lemma foldl_insertBy_congr {α : Type} (b1 b2 : α → α → Bool) (l acc : List α)
    (h : ∀ x y : α, (x ∈ l ∨ x ∈ acc) → (y ∈ l ∨ y ∈ acc) → b1 x y = b2 x y) :
    l.foldl (fun acc x => PySem.List.insertBy b1 x acc) acc
      = l.foldl (fun acc x => PySem.List.insertBy b2 x acc) acc := by
  induction l generalizing acc with
  | nil => rfl
  | cons x t ih =>
    simp only [List.foldl_cons]
    rw [insertBy_congr b1 b2 x acc (fun y hy => h x y (Or.inl (by simp)) (Or.inr hy))]
    exact ih _ (fun a b ha hb => by
      refine h a b ?_ ?_
      · rcases ha with ha | ha
        · exact Or.inl (by simp [ha])
        · rcases (PySem.List.mem_insertBy b2 x a acc).1 ha with rfl | ha
          · exact Or.inl (by simp)
          · exact Or.inr ha
      · rcases hb with hb | hb
        · exact Or.inl (by simp [hb])
        · rcases (PySem.List.mem_insertBy b2 x b acc).1 hb with rfl | hb
          · exact Or.inl (by simp)
          · exact Or.inr hb)

lemma sorted2_eq_sorted_fst (l : List (Int × Int)) (hnd : (l.map Prod.fst).Nodup) :
    PySem.List.sorted2 l Prod.fst Prod.snd false = PySem.List.sorted l Prod.fst false := by
  have hinj : ∀ x ∈ l, ∀ y ∈ l, x.1 = y.1 → x = y :=
    (List.nodup_map_iff_inj_on (hnd.of_map)).1 hnd
  rw [PySem.List.sorted_eq_foldl_insertBy]
  show l.foldl (fun acc x => PySem.List.insertBy _ x acc) [] = _
  refine foldl_insertBy_congr _ _ l [] ?_
  intro x y hx hy
  simp only [List.mem_nil_iff, or_false] at hx hy
  rcases lt_trichotomy x.1 y.1 with h | h | h
  · simp [h]
  · have hxy : x = y := hinj x hx y hy h
    subst hxy
    simp
  · simp [h, not_lt.2 (le_of_lt h), not_lt.2 (le_of_lt h) ]

lemma nodup_map_pairwise_ne {α β : Type} (f : α → β) (l : List α)
    (h : (l.map f).Nodup) : l.Pairwise (fun a b => f a ≠ f b) := by
  rw [List.Nodup, List.pairwise_map] at h
  exact h

lemma sorted2_eq_of_perm (l l' : List (Int × Int)) (hperm : l.Perm l')
    (hnd : (l.map Prod.fst).Nodup) :
    PySem.List.sorted2 l Prod.fst Prod.snd false = PySem.List.sorted2 l' Prod.fst Prod.snd false := by
  have hnd' : (l'.map Prod.fst).Nodup := ((hperm.map Prod.fst).nodup_iff).1 hnd
  rw [sorted2_eq_sorted_fst l hnd, sorted2_eq_sorted_fst l' hnd']
  refine Eq.symm (PySem.List.sorted_eq_of_perm_of_pairwise_lt l' (PySem.List.sorted l Prod.fst false) Prod.fst ?_ ?_)
  · exact (PySem.List.sorted_perm l Prod.fst false).trans hperm
  · have hle := PySem.List.sorted_pairwise l Prod.fst
    have hndS : ((PySem.List.sorted l Prod.fst false).map Prod.fst).Nodup :=
      (((PySem.List.sorted_perm l Prod.fst false).map Prod.fst).nodup_iff).2 hnd
    have hne := nodup_map_pairwise_ne Prod.fst _ hndS
    exact (hle.and hne).imp (fun h => lt_of_le_of_ne h.1 h.2)

-- bucket dictionaries ----------------------------------------------------------

-- the size that A computes for a pair
def pvSz (d : PySem.Dict Int (List Int)) (a b : Int) : Int :=
  PySem.Set.len (PySem.Set.inter (pvAdjAt d a) (pvAdjAt d b))

def pvBucket (d : PySem.Dict Int (List Int)) (U : List Int) : PySem.Dict Int (List Int) :=
  List.foldl (fun m a => List.foldl (fun m c => PySem.Dict.modify m c [] (· ++ [a])) m (pvAdjAt d a))
    PySem.Dict.empty U

def pvPairsOf (d : PySem.Dict Int (List Int)) (U : List Int) : List (Int × Int) :=
  U.flatMap (fun a => (pvAdjAt d a).map (fun c => (c, a)))

lemma pvBucket_eq (d : PySem.Dict Int (List Int)) (U : List Int) :
    pvBucket d U
      = (pvPairsOf d U).foldl (fun m p => PySem.Dict.modify m p.1 [] (· ++ [p.2])) PySem.Dict.empty := by
  rw [pvPairsOf, foldl_flatMap_eq]
  unfold pvBucket
  simp only [List.foldl_map]

lemma filter_beq_of_nodup (l : List Int) (hl : l.Nodup) (c : Int) :
    l.filter (fun x => x == c) = if c ∈ l then [c] else [] := by
  induction l with
  | nil => simp
  | cons x t ih =>
    rcases List.nodup_cons.1 hl with ⟨hx, ht⟩
    by_cases hxc : x = c
    · subst hxc
      have h0 : t.filter (fun y => y == x) = [] :=
        List.filter_eq_nil_iff.2 (fun a ha => by simp; rintro rfl; exact hx ha)
      simp [h0]
    · rw [List.filter_cons]
      simp only [show (x == c) = false from by simpa using hxc, Bool.false_eq_true, if_false, ih ht]
      by_cases hct : c ∈ t <;>
        simp [hct, List.mem_cons, show ¬ c = x from fun h => hxc h.symm]

lemma flatMap_ite_eq_filter {α : Type} (l : List α) (p : α → Bool) :
    l.flatMap (fun a => if p a then [a] else []) = l.filter p := by
  induction l with
  | nil => rfl
  | cons x t ih => by_cases h : p x <;> simp [h, ih]

lemma pvBucket_getD (d : PySem.Dict Int (List Int)) (U : List Int) (c : Int) :
    (pvBucket d U).getD c [] = U.filter (fun a => (pvAdjAt d a).contains c) := by
  rw [pvBucket_eq, PySem.Dict.getD_foldl_modify_append, PySem.Dict.getD_empty]
  rw [pvPairsOf, List.filter_flatMap, List.map_flatMap]
  rw [← flatMap_ite_eq_filter U (fun a => (pvAdjAt d a).contains c)]
  refine List.flatMap_congr ?_
  intro a _
  rw [List.filter_map]
  have : ((fun p : Int × Int => p.1 == c) ∘ fun c' => (c', a)) = (fun x => x == c) := by
    funext x; rfl
  have hnd : (pvAdjAt d a).Nodup := by rw [pvAdjAt]; exact PySem.Set.nodup_ofList _
  rw [this, filter_beq_of_nodup (pvAdjAt d a) hnd c]
  by_cases hm : c ∈ pvAdjAt d a
  · simp [hm, PySem.Set.contains, List.contains_iff_mem.2 hm]
  · have hc : (pvAdjAt d a).contains c = false := by
      rw [show (pvAdjAt d a).contains c = List.contains (pvAdjAt d a) c from rfl]
      exact Bool.eq_false_iff.2 (fun h => hm (List.contains_iff_mem.1 h))
    simp [hm, hc]

lemma pvBucket_keys_eq (d : PySem.Dict Int (List Int)) (U : List Int) :
    (pvBucket d U).keys = PySem.Set.ofList ((pvPairsOf d U).map Prod.fst) := by
  rw [pvBucket_eq]
  rw [PySem.Dict.keys_foldl_modify_key (pvPairsOf d U) Prod.fst [] (fun _ p l => l ++ [p.2])]
  rw [PySem.Dict.keys_empty, PySem.Set.ofList_eq_foldl]
  rfl

lemma pvBucket_keys_mem (d : PySem.Dict Int (List Int)) (U : List Int) (c : Int) :
    c ∈ (pvBucket d U).keys ↔ ∃ a ∈ U, c ∈ pvAdjAt d a := by
  rw [pvBucket_keys_eq, PySem.Set.mem_ofList, pvPairsOf]
  simp only [List.map_flatMap, List.mem_flatMap, List.map_map, List.mem_map]
  constructor
  · rintro ⟨a, ha, c', hc', hcc⟩
    exact ⟨a, ha, by simpa [← hcc] using hc'⟩
  · rintro ⟨a, ha, hc⟩
    exact ⟨a, ha, c, hc, rfl⟩

lemma pvBucket_keys_nodup (d : PySem.Dict Int (List Int)) (U : List Int) :
    (pvBucket d U).keys.Nodup := by
  rw [pvBucket_keys_eq]
  exact PySem.Set.nodup_ofList _

-- membership/contains bridges ------------------------------------------------

lemma pvContains_iff (d : PySem.Dict Int (List Int)) (x c : Int) :
    (pvAdjAt d x).contains c = true ↔ c ∈ pvAdjAt d x := by
  rw [show (pvAdjAt d x).contains c = List.contains (pvAdjAt d x) c from rfl]
  exact List.contains_iff_mem

lemma pvAdjAt_nodup (d : PySem.Dict Int (List Int)) (x : Int) : (pvAdjAt d x).Nodup := by
  rw [pvAdjAt]; exact PySem.Set.nodup_ofList _

-- the pair list B's co-occurrence counter counts -------------------------------

def pvAs (d : PySem.Dict Int (List Int)) (U : List Int) (c : Int) : List Int :=
  U.filter (fun a => (pvAdjAt d a).contains c)

def pvP (d : PySem.Dict Int (List Int)) (U V : List Int) : List (Int × Int) :=
  (pvBucket d U).keys.flatMap (fun c => (pvAs d U c).flatMap (fun a => (pvAs d V c).map (fun b => (a, b))))

def pvSzN (d : PySem.Dict Int (List Int)) (a b : Int) : Nat :=
  ((pvAdjAt d a).filter (fun c => (pvAdjAt d b).contains c)).length

lemma pvSz_eq_cast (d : PySem.Dict Int (List Int)) (a b : Int) :
    pvSz d a b = (pvSzN d a b : Int) := rfl

def pvSizes (d : PySem.Dict Int (List Int)) (U V : List Int) : List Int :=
  U.flatMap (fun a => V.map (fun b => pvSz d a b))

lemma pc_eq_counter (d : PySem.Dict Int (List Int)) (U V : List Int) :
    List.foldl (fun pc cAs =>
        let Bs := PySem.Dict.getD (pvBucket d V) cAs.1 []
        if Bs ≠ [] then
          List.foldl (fun pc a => List.foldl (fun pc b => PySem.Dict.modify pc (a, b) 0 (· + 1)) pc Bs) pc cAs.2
        else pc)
      PySem.Dict.empty (pvBucket d U).items
    = PySem.Dict.counter (pvP d U V) := by
  rw [PySem.Dict.items_eq_map_keys _ (pvBucket_keys_nodup d U) [], List.foldl_map]
  rw [PySem.Dict.counter_eq_foldl, pvP, foldl_flatMap_eq]
  refine PySem.List.foldl_congr_mem _ _ _ _ ?_
  intro pc c _
  simp only
  rw [pvBucket_getD d V c, pvBucket_getD d U c]
  rw [show (U.filter (fun a => (pvAdjAt d a).contains c)) = pvAs d U c from rfl,
      show (V.filter (fun b => (pvAdjAt d b).contains c)) = pvAs d V c from rfl]
  by_cases hBs : pvAs d V c = []
  · rw [if_neg (by simp [hBs])]
    rw [hBs, show (List.flatMap (fun a => List.map (fun b => (a, b)) ([] : List Int)) (pvAs d U c)) = [] from by simp]
    rfl
  · rw [if_pos hBs]
    rw [foldl_flatMap_eq]
    refine PySem.List.foldl_congr_mem _ _ _ _ ?_
    intro pc' a _
    rw [List.foldl_map]

-- counting ---------------------------------------------------------------------

lemma count_pair_block (As Bs : List Int) (a b : Int) :
    (As.flatMap (fun a' => Bs.map (fun b' => (a', b')))).count (a, b) = As.count a * Bs.count b := by
  induction As with
  | nil => simp
  | cons x t ih =>
    have hmap : ((Bs.map (fun b' => (x, b'))).count (a, b)) = if x = a then Bs.count b else 0 := by
      by_cases hx : x = a
      · subst hx
        simpa using List.count_map_of_injective Bs (fun b' => (x, b'))
          (fun b1 b2 h => congrArg Prod.snd h) b
      · simp only [if_neg hx]
        refine List.count_eq_zero.2 ?_
        simp only [List.mem_map, not_exists]
        rintro b' ⟨_, heq⟩
        exact hx (congrArg Prod.fst heq)
    by_cases hx : x = a
    · subst hx
      rw [List.flatMap_cons, List.count_append, ih, hmap, if_pos rfl]
      simp [List.count_cons]
      ring
    · rw [List.flatMap_cons, List.count_append, ih, hmap, if_neg hx, List.count_cons,
          show (x == a) = false from by simpa using hx]
      simp

lemma count_filter_nodup (U : List Int) (hU : U.Nodup) (p : Int → Bool) (a : Int) :
    (U.filter p).count a = if a ∈ U ∧ p a then 1 else 0 := by
  by_cases hm : a ∈ U ∧ p a
  · rw [if_pos hm]
    exact List.count_eq_one_of_mem (hU.filter p) (List.mem_filter.2 ⟨hm.1, hm.2⟩)
  · rw [if_neg hm]
    refine List.count_eq_zero.2 (fun hmem => hm ?_)
    have := List.mem_filter.1 hmem
    exact ⟨this.1, this.2⟩

lemma count_P (d : PySem.Dict Int (List Int)) (U V : List Int) (hU : U.Nodup) (hV : V.Nodup)
    (a b : Int) (ha : a ∈ U) (hb : b ∈ V) :
    (pvP d U V).count (a, b)
      = ((pvBucket d U).keys.filter
          (fun c => (pvAdjAt d a).contains c && (pvAdjAt d b).contains c)).length := by
  rw [pvP, List.count_flatMap]
  have hstep : ∀ c ∈ (pvBucket d U).keys,
      ((List.count (a, b) ∘ fun c => (pvAs d U c).flatMap (fun a' => (pvAs d V c).map (fun b' => (a', b')))) c)
        = if ((pvAdjAt d a).contains c && (pvAdjAt d b).contains c) then 1 else 0 := by
    intro c _
    simp only [Function.comp_apply]
    rw [count_pair_block, pvAs, pvAs, count_filter_nodup U hU _ a, count_filter_nodup V hV _ b]
    by_cases h1 : c ∈ pvAdjAt d a <;> by_cases h2 : c ∈ pvAdjAt d b <;>
      simp [h1, h2, ha, hb, pvContains_iff]
  rw [List.map_congr_left hstep, sum_map_ite_length]

lemma count_P_eq_szN (d : PySem.Dict Int (List Int)) (U V : List Int) (hU : U.Nodup) (hV : V.Nodup)
    (a b : Int) (ha : a ∈ U) (hb : b ∈ V) :
    (pvP d U V).count (a, b) = pvSzN d a b := by
  rw [count_P d U V hU hV a b ha hb, pvSzN]
  refine List.Perm.length_eq ?_
  refine (List.perm_ext_iff_of_nodup ((pvBucket_keys_nodup d U).filter _) ((pvAdjAt_nodup d a).filter _)).2 ?_
  intro c
  simp only [List.mem_filter, Bool.and_eq_true]
  constructor
  · rintro ⟨-, h1, h2⟩
    exact ⟨(pvContains_iff d a c).1 h1, h2⟩
  · rintro ⟨h1, h2⟩
    exact ⟨(pvBucket_keys_mem d U c).2 ⟨a, ha, h1⟩, (pvContains_iff d a c).2 h1, h2⟩

lemma mem_P (d : PySem.Dict Int (List Int)) (U V : List Int) (a b : Int) :
    (a, b) ∈ pvP d U V ↔ a ∈ U ∧ b ∈ V ∧ pvSzN d a b ≠ 0 := by
  simp only [pvP, List.mem_flatMap, List.mem_map, pvAs, List.mem_filter]
  constructor
  · rintro ⟨c, hcK, a', ⟨haU, hca⟩, b', ⟨hbV, hcb⟩, heq⟩
    have ha' : a' = a := congrArg Prod.fst heq
    have hb' : b' = b := congrArg Prod.snd heq
    refine ⟨ha' ▸ haU, hb' ▸ hbV, ?_⟩
    have hmem : c ∈ (pvAdjAt d a).filter (fun c => (pvAdjAt d b).contains c) :=
      List.mem_filter.2 ⟨(pvContains_iff d a c).1 (ha' ▸ hca), hb' ▸ hcb⟩
    rw [pvSzN]
    intro h
    rw [List.length_eq_zero_iff] at h
    rw [h] at hmem
    exact absurd hmem (List.not_mem_nil)
  · rintro ⟨haU, hbV, hsz⟩
    rw [pvSzN] at hsz
    obtain ⟨c, hc⟩ := List.exists_mem_of_ne_nil
      ((pvAdjAt d a).filter (fun c => (pvAdjAt d b).contains c))
      (fun h => hsz (by rw [h]; rfl))
    have hc' := List.mem_filter.1 hc
    refine ⟨c, (pvBucket_keys_mem d U c).2 ⟨a, haU, hc'.1⟩, a, ⟨haU, (pvContains_iff d a c).2 hc'.1⟩, b, ⟨hbV, hc'.2⟩, rfl⟩

-- A's counter ------------------------------------------------------------------

lemma crossA_eq (d : PySem.Dict Int (List Int)) (U V : List Int) :
    List.foldl (fun c a =>
      List.foldl (fun c b =>
        PySem.Dict.modify c (PySem.Set.len (PySem.Set.inter (pvAdjAt d a) (pvAdjAt d b))) 0 (· + 1)) c V)
      PySem.Dict.empty U
    = PySem.Dict.counter (pvSizes d U V) := by
  rw [PySem.Dict.counter_eq_foldl, pvSizes, foldl_flatMap_eq]
  refine PySem.List.foldl_congr_mem _ _ _ _ ?_
  intro acc a _
  rw [List.foldl_map]
  rfl

lemma sizes_eq (d : PySem.Dict Int (List Int)) (U V : List Int) :
    pvSizes d U V = (U ×ˢ V).map (fun p => pvSz d p.1 p.2) := by
  rw [show U ×ˢ V = U.flatMap (fun a => V.map (fun b => (a, b))) from rfl, List.map_flatMap]
  refine List.flatMap_congr ?_
  intro a _
  rw [List.map_map]
  rfl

━━━

Each line from the beginning of the entries to the line with "Prod.snd false := by" must be repeated exactly, with both end lines kept and no other lines given.

lemma foldl_insertBy_congr {α : Type} (b1 b2 : α → α → Bool) (l acc : List α)
    (h : ∀ x y : α, (x ∈ l ∨ x ∈ acc) → (y ∈ l ∨ y ∈ acc) → b1 x y = b2 x y) :
    l.foldl (fun acc x => PySem.List.insertBy b1 x acc) acc
      = l.foldl (fun acc x => PySem.List.insertBy b2 x acc) acc := by
  induction l generalizing acc with
  | nil => rfl
  | cons x t ih =>
    simp only [List.foldl_cons]
    rw [insertBy_congr b1 b2 x acc (fun y hy => h x y (Or.inl (by simp)) (Or.inr hy))]
    exact ih _ (fun a b ha hb => by
      refine h a b ?_ ?_
      · rcases ha with ha | ha
        · exact Or.inl (by simp [ha])
        · rcases (PySem.List.mem_insertBy b2 x a acc).1 ha with rfl | ha
          · exact Or.inl (by simp)
          · exact Or.inr ha
      · rcases hb with hb | hb
        · exact Or.inl (by simp [hb])
        · rcases (PySem.List.mem_insertBy b2 x b acc).1 hb with rfl | hb
          · exact Or.inl (by simp)
          · exact Or.inr hb)

lemma sorted2_eq_sorted_fst (l : List (Int × Int)) (hnd : (l.map Prod.fst).Nodup) :
    PySem.List.sorted2 l Prod.fst Prod.snd false = PySem.List.sorted l Prod.fst false := by
  have hinj : ∀ x ∈ l, ∀ y ∈ l, x.1 = y.1 → x = y :=
    (List.nodup_map_iff_inj_on (hnd.of_map)).1 hnd
  rw [PySem.List.sorted_eq_foldl_insertBy]
  show l.foldl (fun acc x => PySem.List.insertBy _ x acc) [] = _
  refine foldl_insertBy_congr _ _ l [] ?_
  intro x y hx hy
  simp only [List.mem_nil_iff, or_false] at hx hy
  rcases lt_trichotomy x.1 y.1 with h | h | h
  · simp [h]
  · have hxy : x = y := hinj x hx y hy h
    subst hxy
    simp
  · simp [h, not_lt.2 (le_of_lt h), not_lt.2 (le_of_lt h) ]

lemma nodup_map_pairwise_ne {α β : Type} (f : α → β) (l : List α)
    (h : (l.map f).Nodup) : l.Pairwise (fun a b => f a ≠ f b) := by
  rw [List.Nodup, List.pairwise_map] at h
  exact h

lemma sorted2_eq_of_perm (l l' : List (Int × Int)) (hperm : l.Perm l')
    (hnd : (l.map Prod.fst).Nodup) :
    PySem.List.sorted2 l Prod.fst Prod.snd false = PySem.List.sorted2 l' Prod.fst Prod.snd false := by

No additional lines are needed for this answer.